# Trie Implementation and Performance

## Very Basic Trie Implementation
The first approach might look something like the code below
* Each node stores a letter, a map, from `c` to all child nodes, and a color.

![](images/color.png)

In [None]:
public class TrieSet {
    private static final int R = 128; // How many children are expected
    private Node root; // root of trie
    
    private static class Node {
        private char ch; // Every node has a character
        private boolean isKey; // indicates blue or white
        
        // A map from a character to some value type. 
        // For example, the letter 'a' on the right side has 3
        // children: d, m, p
        private DataIndexedCharMap next;
        private Node(char c, boolean b, int R) {
            ch = c; isKey = b;
            next = new DataIndexedCharMap<Node>(R);
        }
    }
}

## Zooming in On a Node

Let's try to do a box-and-pointer diagram for a `DataIndexedCharMap`.
![](images/zoom.png)

The letter `a` contains a `next` pointer that points to an object that links to all its children. The link at `119` (ASCII of `w` is 119) leads to the node that contains `w`. `w`'s next also contains a bunch of links to its children.

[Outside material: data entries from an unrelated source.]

-- ===== PORT A =====
-- sorted(models.items()) compares (key, value) tuples; the dict's keys are unique, so
-- Python never reaches the value comparison and the sort is exactly a sort on the key.
def format_comparison_result (results : List (List (String × List (String × String)))) (query : String) : String :=
  if results = [] then "未找到相关结果"
  else
    -- 'if model not in models: models[model] = []; models[model].append(record)'
    let models := results.foldl
      (fun (d : PySem.Dict String (List (List (String × String)))) result =>
        d.modify (pvModelOf (pvRecOf result)) [] (· ++ [pvRecOf result]))
      PySem.Dict.empty
    let lines : List String := ["\n找到 " ++ PySem.Int.toStr (models.size : Int) ++ " 个相关型号:"]
    let lines := (PySem.List.sorted models.items (fun p => p.1) false).foldl
      (fun lines p =>
        (PySem.List.slice p.2 none (some 8)).foldl
          (fun lines r => lines ++ [pvLine r])
          (lines ++ ["\n【" ++ p.1 ++ "】"]))
      lines
    PySem.Str.join "\n" lines

-- ===== PORT B =====
-- '_groups': one block per run of equal models in the (already key-sorted) record list.
def pvGroupsB : List (List (String × String)) → Nat × String
  | [] => (0, "")
  | r :: rest =>
    let m := pvModelOf r
    let grp := r :: rest.takeWhile (fun x => pvModelOf x == m)
    let body := String.join ((PySem.List.slice grp none (some 8)).map (fun x => "\n" ++ pvLine x))
    let res := pvGroupsB (rest.dropWhile (fun x => pvModelOf x == m))
    (res.1 + 1, "\n\n【" ++ m ++ "】" ++ body ++ res.2)
termination_by l => l.length
decreasing_by
  simp only [List.length_cons]
  exact Nat.lt_succ_of_le (List.length_dropWhile_le _ _)
def pvDiffWitness_getImageCount : String := "[[file:a.png "
def pvDiffWitnessOut_getImageCount : Int × Int := (0, 1)

-- ===== CLAIM (what is proved, stated in full; the proofs are below) =====
def Claim_unchanged_getImageCount : Prop := ∀ (linkText : String), Dom_getImageCount linkText → Spec_getImageCount linkText (getImageCount linkText)
def Claim_changed_getImageCount : Prop := Dom_getImageCount (pvDiffWitness_getImageCount) ∧ D_getImageCount (pvDiffWitness_getImageCount) ∧ getImageCount (pvDiffWitness_getImageCount) = pvDiffWitnessOut_getImageCount.1 ∧ getImageCount_alt (pvDiffWitness_getImageCount) = pvDiffWitnessOut_getImageCount.2 ∧ pvDiffWitnessOut_getImageCount.1 ≠ pvDiffWitnessOut_getImageCount.2
def Claim_exact_getImageCount : Prop := ∀ (linkText : String), Dom_getImageCount linkText → D_getImageCount linkText → getImageCount linkText ≠ getImageCount_alt linkText

-- ===== LEMMAS AND PROOFS =====

-- proof-side model of Python's split('[['), structurally recursive
def split2 : List Char → List (List Char)
  | [] => [[]]
  | [c] => [[c]]
  | c :: d :: cs =>
    if c = '[' ∧ d = '[' then [] :: split2 cs
    else (split2 (d :: cs)).modifyHead (c :: ·)

-- does the segment contain a terminator (']]' or '|') anywhere?
def hasT : List Char → Bool
  | [] => false
  | c :: cs => (decide (c = ']' ∧ cs.head? = some ']') || decide (c = '|')) || hasT cs

-- A-side abbreviations used by the proofs
def isPic (s : List Char) : Bool :=
  PySem.Chars.startswith s ['f','i','l','e',':']
    || PySem.Chars.startswith s ['i','m','a','g','e',':']

def extM (s : List Char) : Bool :=
  PySem.Chars.endswith s ['.','g','i','f']
    || PySem.Chars.endswith s ['.','j','p','g']
    || PySem.Chars.endswith s ['.','p','n','g']

-- unfolding lemma for split2 in the shape the proofs below use
theorem split2_cons (c : Char) (cs : List Char) :
    split2 (c :: cs) = if c = '[' ∧ cs.head? = some '[' then [] :: split2 cs.tail
      else (split2 cs).modifyHead (c :: ·) := by
  rcases cs with _ | ⟨d, cs'⟩
  · simp [split2]
  · rw [show split2 (c :: d :: cs') = if c = '[' ∧ d = '[' then [] :: split2 cs'
        else (split2 (d :: cs')).modifyHead (c :: ·) from rfl]
    by_cases h : c = '[' ∧ d = '['
    · rw [if_pos h, if_pos ⟨h.1, by simp [h.2]⟩]
      simp
    · rw [if_neg h, if_neg (by simpa using h)]

-- A's per-line body, extracted (the fold step is acc + aLine line)
def aLine (line : List Char) : Int :=
  if PySem.Chars.startswith line ['f','i','l','e',':']
      || PySem.Chars.startswith line ['i','m','a','g','e',':'] then
    let line1 := if PySem.Chars.isIn [']',']'] line then
        PySem.Chars.strip (PySem.List.slice line none (some (PySem.Chars.find line [']',']'])))
      else line
    let line2 := if PySem.Chars.isIn ['|'] line1 then
        PySem.Chars.strip (PySem.List.slice line1 none (some (PySem.Chars.find line1 ['|'])))
      else line1
    if PySem.Chars.endswith line2 ['.','g','i','f']
        || PySem.Chars.endswith line2 ['.','j','p','g']
        || PySem.Chars.endswith line2 ['.','p','n','g'] then 1
    else 0
  else 0

-- cut a list at the first occurrence of pattern p (A's line[: line.find(p)])
def cutPre (p : List Char) : List Char → List Char
  | [] => []
  | c :: cs => if p.isPrefixOf (c :: cs) then [] else c :: cutPre p cs

-- cut at the first ']]'-or-'|' position (the combined effect of A's two cuts)
def cutMin : List Char → List Char
  | [] => []
  | c :: cs => if (c = ']' ∧ cs.head? = some ']') ∨ c = '|' then [] else c :: cutMin cs

-- B's per-segment value
def bLine (seg : List Char) : Int :=
  if isPic seg then (if extM (PySem.Chars.strip (cutMin seg)) then 1 else 0) else 0

def segSum (l : List Char) : Int := ((split2 l).map aLine).sum
def tailSum (l : List Char) : Int := (((split2 l).tail).map aLine).sum
def segSumB (l : List Char) : Int := ((split2 l).map bLine).sum
def tailSumB (l : List Char) : Int := (((split2 l).tail).map bLine).sum

theorem split2_ne_nil (l : List Char) : split2 l ≠ [] := by
  fun_induction split2 l with
  | case1 => simp
  | case2 c => simp
  | case3 c d cs h ih => simp
  | case4 c d cs h ih =>
    rcases h2 : split2 (d :: cs) with _ | ⟨a, t⟩
    · exact absurd h2 ih
    · simp [h2]

theorem headI_split2_prefix (l : List Char) : (split2 l).headI <+: l := by
  fun_induction split2 l with
  | case1 => simp
  | case2 c => simp
  | case3 c d cs h ih => simp
  | case4 c d cs h ih =>
    rcases h2 : split2 (d :: cs) with _ | ⟨a, t⟩
    · exact absurd h2 (split2_ne_nil (d :: cs))
    · rw [h2] at ih
      simp only [h2, List.modifyHead, List.headI] at *
      exact List.cons_prefix_cons.mpr ⟨rfl, ih⟩

theorem prefix_headI_split2 (p l : List Char) (hp : ∀ c ∈ p, c ≠ '[') (h : p <+: l) :
    p <+: (split2 l).headI := by
  induction p generalizing l with
  | nil => simp
  | cons x p' ih =>
    rcases h with ⟨t, ht⟩
    subst ht
    have hx : x ≠ '[' := hp x (by simp)
    rw [List.cons_append, split2_cons, if_neg (by simp [hx])]
    rcases h2 : split2 (p' ++ t) with _ | ⟨a, r⟩
    · exact absurd h2 (split2_ne_nil _)
    · have := ih (p' ++ t) (fun c hc => hp c (by simp [hc])) ⟨t, rfl⟩
      rw [h2] at this
      simp only [List.modifyHead, List.headI] at this ⊢
      exact List.cons_prefix_cons.mpr ⟨rfl, this⟩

This is fundamentally what a `Trie` looks like. 

A diagram representation is as the following,

![](images/zoom2.png)

Imagine `a` has 128 links where only one is used, and the rest are `null`.

## Very Basic Trie Implementation
If we use a `DataIndexedCharMap` to track children, every node has R links.

![](images/basic.png)

Notice that there's a redundancy:
* When we follow the `a` link, we ended up with a node containing letter `a`.
* When we follow the `w` link, we ended up with a node containing the letter `w`

 We can remove the letters from the representation and things will work just fine!
 
 ![](images/basic2.png)

## Trie Performance in Terms of `N`

Given a Trie with `N` keys. Note: `N` is not the number of nodes. It's the number of keys (e.g. "sam", "sad", "same", "sap", etc.)

What is the runtime for `add` and `contains`?

**Ans**: Both of them are constant $\Theta(1)$

Suppose we have billions of items and we try to `contains("potato")`. We start at the root, find "p-o-t-a-t-o", then done. Runtime independent of number of keys.

Or in terms of `L`, the length of key,
* `add`: $\Theta(L)$
* `contains`: $O(L)$

When our keys are strings, Trie give us slightly better performance on `contains` and `add`

![](images/performance.png)

The downside of this `DictCharKey` based `Trie` is the huge memory cost of storing R links per node.
* Recall each character has 127 unused links in our ASCII implementation
* Wasteful since most links are unusued in real world usage.